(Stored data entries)
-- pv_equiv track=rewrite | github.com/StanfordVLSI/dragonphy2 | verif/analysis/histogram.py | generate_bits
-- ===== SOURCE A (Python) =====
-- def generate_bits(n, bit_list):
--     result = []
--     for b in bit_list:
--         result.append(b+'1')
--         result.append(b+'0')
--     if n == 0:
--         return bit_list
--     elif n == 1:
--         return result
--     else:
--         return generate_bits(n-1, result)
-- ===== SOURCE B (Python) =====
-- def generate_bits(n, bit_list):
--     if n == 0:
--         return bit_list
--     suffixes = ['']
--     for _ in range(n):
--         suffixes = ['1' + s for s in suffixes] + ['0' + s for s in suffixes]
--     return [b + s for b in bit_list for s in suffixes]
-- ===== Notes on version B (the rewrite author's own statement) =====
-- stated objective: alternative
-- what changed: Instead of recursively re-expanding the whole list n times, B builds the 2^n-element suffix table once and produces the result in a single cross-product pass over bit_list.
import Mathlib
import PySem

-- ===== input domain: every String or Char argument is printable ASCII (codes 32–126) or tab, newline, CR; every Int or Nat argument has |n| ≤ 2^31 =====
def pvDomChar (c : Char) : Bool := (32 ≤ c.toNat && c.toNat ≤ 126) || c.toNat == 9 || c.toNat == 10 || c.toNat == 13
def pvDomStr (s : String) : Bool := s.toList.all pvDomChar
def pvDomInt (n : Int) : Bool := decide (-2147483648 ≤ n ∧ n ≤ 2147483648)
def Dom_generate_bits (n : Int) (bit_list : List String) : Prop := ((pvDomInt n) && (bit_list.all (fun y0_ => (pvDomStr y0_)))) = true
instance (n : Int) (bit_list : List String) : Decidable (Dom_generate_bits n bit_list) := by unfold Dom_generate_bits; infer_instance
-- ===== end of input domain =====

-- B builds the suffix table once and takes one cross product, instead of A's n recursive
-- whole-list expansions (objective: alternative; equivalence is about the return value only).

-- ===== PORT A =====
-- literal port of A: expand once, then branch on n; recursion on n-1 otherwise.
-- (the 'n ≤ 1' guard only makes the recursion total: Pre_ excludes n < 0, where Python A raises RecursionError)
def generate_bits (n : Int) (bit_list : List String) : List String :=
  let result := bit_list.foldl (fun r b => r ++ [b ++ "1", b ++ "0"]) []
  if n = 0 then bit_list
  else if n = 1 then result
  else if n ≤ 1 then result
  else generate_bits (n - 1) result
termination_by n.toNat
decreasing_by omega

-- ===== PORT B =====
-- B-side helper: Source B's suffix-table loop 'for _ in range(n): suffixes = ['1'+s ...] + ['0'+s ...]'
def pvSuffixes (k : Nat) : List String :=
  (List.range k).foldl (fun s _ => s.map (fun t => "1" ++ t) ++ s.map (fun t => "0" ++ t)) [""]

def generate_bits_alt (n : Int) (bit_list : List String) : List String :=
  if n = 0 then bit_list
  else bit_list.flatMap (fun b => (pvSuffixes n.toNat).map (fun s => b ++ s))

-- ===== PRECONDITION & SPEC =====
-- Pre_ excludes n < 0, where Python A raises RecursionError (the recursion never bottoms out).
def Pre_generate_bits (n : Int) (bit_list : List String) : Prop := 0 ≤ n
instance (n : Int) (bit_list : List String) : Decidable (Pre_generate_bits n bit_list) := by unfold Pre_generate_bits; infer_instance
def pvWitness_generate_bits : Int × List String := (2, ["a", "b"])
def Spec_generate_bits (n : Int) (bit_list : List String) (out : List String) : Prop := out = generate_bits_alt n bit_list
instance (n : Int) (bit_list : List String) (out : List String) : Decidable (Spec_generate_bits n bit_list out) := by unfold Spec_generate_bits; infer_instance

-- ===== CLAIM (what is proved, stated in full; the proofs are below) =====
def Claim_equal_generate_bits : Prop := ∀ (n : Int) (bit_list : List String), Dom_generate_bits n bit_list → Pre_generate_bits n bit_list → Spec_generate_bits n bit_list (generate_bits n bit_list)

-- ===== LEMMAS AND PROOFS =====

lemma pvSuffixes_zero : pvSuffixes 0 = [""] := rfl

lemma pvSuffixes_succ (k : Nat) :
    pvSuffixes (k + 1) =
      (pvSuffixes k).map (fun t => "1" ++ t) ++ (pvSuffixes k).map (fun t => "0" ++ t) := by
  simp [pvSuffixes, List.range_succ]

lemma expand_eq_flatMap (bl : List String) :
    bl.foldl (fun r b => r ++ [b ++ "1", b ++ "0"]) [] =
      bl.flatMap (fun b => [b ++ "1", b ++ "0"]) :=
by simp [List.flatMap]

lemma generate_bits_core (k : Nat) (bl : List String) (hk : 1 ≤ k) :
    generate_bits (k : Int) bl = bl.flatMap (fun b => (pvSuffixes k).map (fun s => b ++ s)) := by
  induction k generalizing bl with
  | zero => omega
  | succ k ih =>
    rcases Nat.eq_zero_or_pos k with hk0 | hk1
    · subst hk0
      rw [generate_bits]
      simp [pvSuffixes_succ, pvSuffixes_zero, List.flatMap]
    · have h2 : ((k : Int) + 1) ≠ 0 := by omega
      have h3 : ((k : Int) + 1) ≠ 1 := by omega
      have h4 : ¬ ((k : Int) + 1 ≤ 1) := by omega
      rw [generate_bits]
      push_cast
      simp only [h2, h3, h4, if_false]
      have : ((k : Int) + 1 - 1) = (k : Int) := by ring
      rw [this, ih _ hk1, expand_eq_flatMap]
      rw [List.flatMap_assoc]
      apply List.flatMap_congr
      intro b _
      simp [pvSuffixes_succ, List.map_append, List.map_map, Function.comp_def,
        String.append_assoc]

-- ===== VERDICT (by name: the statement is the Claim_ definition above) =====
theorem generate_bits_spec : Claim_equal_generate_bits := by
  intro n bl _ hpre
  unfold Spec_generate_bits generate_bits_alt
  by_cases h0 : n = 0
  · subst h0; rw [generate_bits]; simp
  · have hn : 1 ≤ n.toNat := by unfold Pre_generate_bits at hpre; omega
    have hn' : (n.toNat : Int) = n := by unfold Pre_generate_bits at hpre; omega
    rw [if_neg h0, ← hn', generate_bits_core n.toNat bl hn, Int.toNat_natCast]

**TO DO:**
Scan the records above for the string "Bool", then report every line that contains it.

**RESULT:**
def pvDomChar (c : Char) : Bool := (32 ≤ c.toNat && c.toNat ≤ 126) || c.toNat == 9 || c.toNat == 10 || c.toNat == 13
def pvDomStr (s : String) : Bool := s.toList.all pvDomChar
def pvDomInt (n : Int) : Bool := decide (-2147483648 ≤ n ∧ n ≤ 2147483648)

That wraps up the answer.